VMWareTrainingNotes2008
From GarrettHoneycutt
Contents
|
Contact info
alec taylor alec@ivoxy.com 206.755.5552 training.ivoxy.com
Tuesday
vmotion + drs
- bump nfs mount count to 32 (max)
- dedicated network interface for vmotion traffic - do not use the nfs (storage) network - best practice
DRS - every 5 minutes take a sample and figure out where to place load
HA (not really)
- can lose an esx server or network connectivity (just pings gateway on a SINGLE interface) and after a predetermined amount of time, restart those virtual machines on a different host this is a crash state, not a vmotion xfer - just like pulling the power on the host and turning it back online somewhere else
- after 2.5 no more split brain, it just lets the vm's run with no network
- being supplanted by fault tolerance manager in VI4 for single vcpu vm's - like a vmotion that never ends (eats up capacity)
VMFS
- bad locking
- nfs is faster
- storage io queueing is inefficient
Virtual Centre
- Needs 32bit system
- recommended as win 2003 server
- can vmotion itself
- can be ran as a virtual machine
Virtual Infrastructure Client
- windows .net binary
- linux/mac coming soon
virtual smp
- if the physical box has 4 cpu's i could provision a 1x, 2x or 4x vcpu vm
- dont provision a vm with more vcpu's than physical cpu's
- if you have 2 dual core cpu's you have 4 cores, but you shouldn't have a vm with more than 2 vcpu's, because data transfer between the physical cpu's on that bus would be horrendous
update manager
- used to patch esx hosts
- inventory linux (limited) but no patching
- windows patch mgmt works
vmware consolidated backup (hot mess)
- frankenstein product to allow windows node to mount vmfs volumes and proxy off to some other backup target - ie: copy entire vm's over the network
- DO NOT USE THIS
- does not scale
- could just do zfs snapshots of the NFS mount, or some other snapshot software (netapp)
consolidation mgr
- gives you some capacity planning information, so when you move phys boxes to vm's you get an idea of what you need on your esx host
selecting esx hardare
questions to ask
- how many
- cpu type
- memory qty
- fault tolerent capacity
- io ports/boards
recommendations
network
- intel nic's
- avoid broadcom
- esx supports toe/tos (tcp offload engine)
disks
- raid in hardware
- esx does not support software mirrors
fiberchannel
- qlogic or lsi
iscsi
- qlogic 4000 series
Sizing
4:1 vcpu:phys cpu is a good place to start 2:1 virtual mem:phys mem
max
- 32 cpu cores / .5 TB RAM - largest available - but not a good idea
- vmware is only going to vmotion 2 vm's at a time
- contention in system bus for a node that is too large
- using 4 or 5 DL380's would be a better idea
# of esx hosts
- minimum 3
- take 10% off the top of RAM
io board minimum
- 4x gigE
- 2x 10gigE
- 4x FC
networking esx hosts
channelization between hosts - uses etherchannel in static mode
- 4Gb channel between hosts if you use the 4x gigE
- esx does NOT support LACP (802.3ad)
- src:dst mac load balancing (per session, not per packet) is used to determine which link in the channel to use - return traffic is assymetric (can be sent using any channel) though it uses ==src:dst mac==, so it will get set to use one of the links and be bound to it
- src:dst ip is supported and is what you want if you are doing any routing on any end of the switch, else the mac is translated to that of the router and all traffic through it will get stuck on one link
esx networking
- does not do routing
- it does do 802.1q tagging
- layer 3 traffic always leaves esx host
- get intel 10/100/1000 VT card (specifically VT) - uses e1000 driver
- dont use onboard NIC's
- dont use different NIC's
- onboard will share interrupts with USB or other devices - no good!

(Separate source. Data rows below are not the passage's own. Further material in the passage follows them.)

-- pv_equiv track=rewrite | github.com/HermanMoreno98/codigo-BackEnd | semana1/Dia3/libAlumnos.py | buscarAlumnos
-- ===== SOURCE A (Python) =====
-- def buscarAlumnos(valorBusqueda,alumnos):
--     indexAlumno = -1
--     for i in range(len(alumnos)):
--         dictAlumnoBusqueda = alumnos[i]
--         for clave,valor in dictAlumnoBusqueda.items():
--             if(valor == valorBusqueda and clave == 'email'):
--                 indexAlumno = i
--                 break
--     return indexAlumno
-- ===== SOURCE B (Python) =====
-- def buscarAlumnos(valorBusqueda, alumnos):
--     for i in reversed(range(len(alumnos))):
--         d = alumnos[i]
--         if 'email' in d and d['email'] == valorBusqueda:
--             return i
--     return -1
-- ===== Notes on version B (the rewrite author's own statement) =====
-- stated objective: alternative
-- what changed: B scans the list in reverse and returns the first index whose dict has an 'email' key equal to the search value (direct key lookup), instead of A's forward scan over all items() pairs that keeps overwriting the last matching index.
import Mathlib
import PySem

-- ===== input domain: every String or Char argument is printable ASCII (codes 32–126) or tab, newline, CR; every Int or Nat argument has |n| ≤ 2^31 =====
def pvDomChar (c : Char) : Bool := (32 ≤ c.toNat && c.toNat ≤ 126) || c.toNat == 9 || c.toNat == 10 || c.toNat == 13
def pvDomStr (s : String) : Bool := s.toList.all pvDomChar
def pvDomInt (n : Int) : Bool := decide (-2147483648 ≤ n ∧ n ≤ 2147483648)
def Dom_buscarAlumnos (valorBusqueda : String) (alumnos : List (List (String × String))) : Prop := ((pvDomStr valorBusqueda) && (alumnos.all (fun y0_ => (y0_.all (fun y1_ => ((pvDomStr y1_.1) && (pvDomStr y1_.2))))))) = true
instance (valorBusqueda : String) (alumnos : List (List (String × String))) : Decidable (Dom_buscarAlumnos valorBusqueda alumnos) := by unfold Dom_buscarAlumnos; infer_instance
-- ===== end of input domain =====

-- B scans in reverse and returns the first index whose dict maps 'email' to the value
-- (direct key lookup with early return), instead of A's forward items() scan keeping the last match.

-- ===== PORT A =====
-- inner 'for clave,valor in dictAlumnoBusqueda.items(): if valor==v and clave=="email": indexAlumno=i; break'
def pvAInner (valorBusqueda : String) (i : Nat) : List (String × String) → Int → Int
  | [], idx => idx
  | (clave, valor) :: rest, idx =>
    if valor == valorBusqueda && clave == "email" then (i : Int)
    else pvAInner valorBusqueda i rest idx

def buscarAlumnos (valorBusqueda : String) (alumnos : List (List (String × String))) : Int :=
  (List.range alumnos.length).foldl
    (fun indexAlumno i => pvAInner valorBusqueda i (alumnos.getD i []) indexAlumno) (-1)

-- ===== PORT B =====
-- "'email' in d and d['email'] == valorBusqueda": first assoc entry with key 'email'
def pvBLookup : List (String × String) → Option String
  | [] => none
  | (k, x) :: rest => if k == "email" then some x else pvBLookup rest

-- 'for i in reversed(range(len(alumnos))): ... return i' / 'return -1'
def pvBScan (valorBusqueda : String) (alumnos : List (List (String × String))) : List Nat → Int
  | [] => -1
  | i :: rest =>
    if pvBLookup (alumnos.getD i []) == some valorBusqueda then (i : Int)
    else pvBScan valorBusqueda alumnos rest

def buscarAlumnos_alt (valorBusqueda : String) (alumnos : List (List (String × String))) : Int :=
  pvBScan valorBusqueda alumnos (List.range alumnos.length).reverse

-- ===== PRECONDITION & SPEC =====
-- Pre_ excludes assoc lists with a duplicated key inside one student record: a Python dict
-- cannot contain duplicate keys, so no Python input A returns on is excluded; the restriction
-- only rules out assoc-list encodings that do not represent a dict.
def Pre_buscarAlumnos (_valorBusqueda : String) (alumnos : List (List (String × String))) : Prop :=
  ∀ d ∈ alumnos, (d.map Prod.fst).Nodup
instance (valorBusqueda : String) (alumnos : List (List (String × String))) : Decidable (Pre_buscarAlumnos valorBusqueda alumnos) := by unfold Pre_buscarAlumnos; infer_instance

def pvWitness_buscarAlumnos : String × (List (List (String × String))) :=
  ("a@b.c", [[("name", "Ana")], [("email", "a@b.c"), ("name", "Bo")]])

def Spec_buscarAlumnos (valorBusqueda : String) (alumnos : List (List (String × String))) (out : Int) : Prop := out = buscarAlumnos_alt valorBusqueda alumnos
instance (valorBusqueda : String) (alumnos : List (List (String × String))) (out : Int) : Decidable (Spec_buscarAlumnos valorBusqueda alumnos out) := by unfold Spec_buscarAlumnos; infer_instance

-- ===== CLAIM (what is proved, stated in full; the proofs are below) =====
def Claim_equal_buscarAlumnos : Prop := ∀ (valorBusqueda : String) (alumnos : List (List (String × String))), Dom_buscarAlumnos valorBusqueda alumnos → Pre_buscarAlumnos valorBusqueda alumnos → Spec_buscarAlumnos valorBusqueda alumnos (buscarAlumnos valorBusqueda alumnos)

-- ===== LEMMAS AND PROOFS =====

-- generic "first match scanning the list, default idx"
def pvScanD (p : Nat → Bool) : List Nat → Int → Int
  | [], idx => idx
  | i :: rest, idx => if p i then (i : Int) else pvScanD p rest idx

theorem pvAInner_eq (v : String) (i : Nat) (d : List (String × String)) (idx : Int) :
    pvAInner v i d idx = if d.any (fun q => q.2 == v && q.1 == "email") then (i : Int) else idx := by
  induction d with
  | nil => simp [pvAInner]
  | cons q rest ih =>
    obtain ⟨k, x⟩ := q
    by_cases h : (x == v && k == "email") = true
    · simp [pvAInner, h]
    · simp [pvAInner, h, ih]

theorem pvBLookup_eq (v : String) (d : List (String × String)) (hn : (d.map Prod.fst).Nodup) :
    (pvBLookup d == some v) = d.any (fun q => q.2 == v && q.1 == "email") := by
  induction d with
  | nil => simp [pvBLookup]
  | cons q rest ih =>
    obtain ⟨k, x⟩ := q
    simp only [List.map_cons, List.nodup_cons] at hn
    by_cases h : k = "email"
    · subst h
      have : rest.any (fun q => q.2 == v && q.1 == "email") = false := by
        simp only [List.any_eq_false]
        rintro ⟨k', x'⟩ hm
        have : k' ≠ "email" := fun e => hn.1 (e ▸ List.mem_map_of_mem hm)
        simp_all
      simp [pvBLookup, this]
    · simp [pvBLookup, h, ih hn.2]

theorem pvScanD_append_single (p : Nat → Bool) (m : List Nat) (x : Nat) (idx : Int) :
    pvScanD p (m ++ [x]) idx = pvScanD p m (if p x then (x : Int) else idx) := by
  induction m with
  | nil => simp [pvScanD]
  | cons i rest ih => by_cases h : p i <;> simp [pvScanD, h, ih]

theorem pvFoldl_last (p : Nat → Bool) (l : List Nat) (idx : Int) :
    l.foldl (fun a i => if p i then (i : Int) else a) idx = pvScanD p l.reverse idx := by
  induction l generalizing idx with
  | nil => simp [pvScanD]
  | cons x l ih => simp [List.foldl_cons, ih, pvScanD_append_single]

theorem pvScanD_congr (p q : Nat → Bool) (l : List Nat) (idx : Int)
    (h : ∀ i ∈ l, p i = q i) : pvScanD p l idx = pvScanD q l idx := by
  induction l with
  | nil => rfl
  | cons i rest ih =>
    simp only [pvScanD, h i (List.mem_cons_self ..)]
    by_cases hq : q i <;> simp [hq, ih fun j hj => h j (List.mem_cons_of_mem _ hj)]

theorem pvBScan_eq_scanD (v : String) (al : List (List (String × String))) (l : List Nat) :
    pvBScan v al l = pvScanD (fun i => pvBLookup (al.getD i []) == some v) l (-1) := by
  induction l with
  | nil => rfl
  | cons i rest ih =>
    by_cases h : (pvBLookup (al.getD i []) == some v) = true <;> simp [pvBScan, pvScanD, ih, h]

-- ===== VERDICT (by name: the statement is the Claim_ definition above) =====
theorem buscarAlumnos_spec : Claim_equal_buscarAlumnos := by
  intro v al _ hpre
  unfold Spec_buscarAlumnos buscarAlumnos buscarAlumnos_alt
  simp only [pvAInner_eq]
  rw [pvFoldl_last, pvBScan_eq_scanD]
  apply pvScanD_congr
  intro i hi
  have hlt : i < al.length := by
    have := List.mem_reverse.mp hi
    exact List.mem_range.mp this
  have hget : al.getD i [] = al[i] := List.getD_eq_getElem al [] hlt
  rw [hget, pvBLookup_eq v _ (hpre _ (al.getElem_mem hlt))]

- disable USB if available
- use onboards for NFS, etc..
- use an allowed vlan list if we use 802.1q so that you could only hop to related vlans and not to every vlan
- manually set speed 1000 and full duplex
pNIC
phys nic in the esx host
vmnic
name for each phys NIC in the esx host vmnic0 - vmnic31
vswif
name given to the service console's virtual eth interfaces; seen in the service console in the output of 'ifconfig -a'
vswitch
virtual switch
port group
- similar to vlan, a port group can also consist of IP config info,in the case of service console and vmkernel port groups. a port group is associated with one vSwitch
beacon probing
- only used on vswitches with more than 2 associated pNIC's
- more authoritative way than just monitoring link status. sends out beacons on the NIC's and if a minority of peers does not see a link, it will disable it
- put iscsi on dedicated vlan
- put nfs on dedicated vlan
- build 1 vswitch if possible and use link aggregation
- dont use standby nic's .. use link aggregation instead
- can enable port fast/turn of STP (spanning tree protocol) for switches connected to vswitch as it will not cause a STP loop
Storage
- RDM - raw disk management - allows vm to talk directly to the HBA for performance
VMFS
- single IO queue
Locking
- SCSI reservations - whole LUN gets locked for every 16MB (read and write)
- this sucks
- tailing a file creates locks
- writing to a log file creates locks
- this really sucks
- view it as a glorified tape drive
- metadata locks LUN, too (file size changes -> snapshots)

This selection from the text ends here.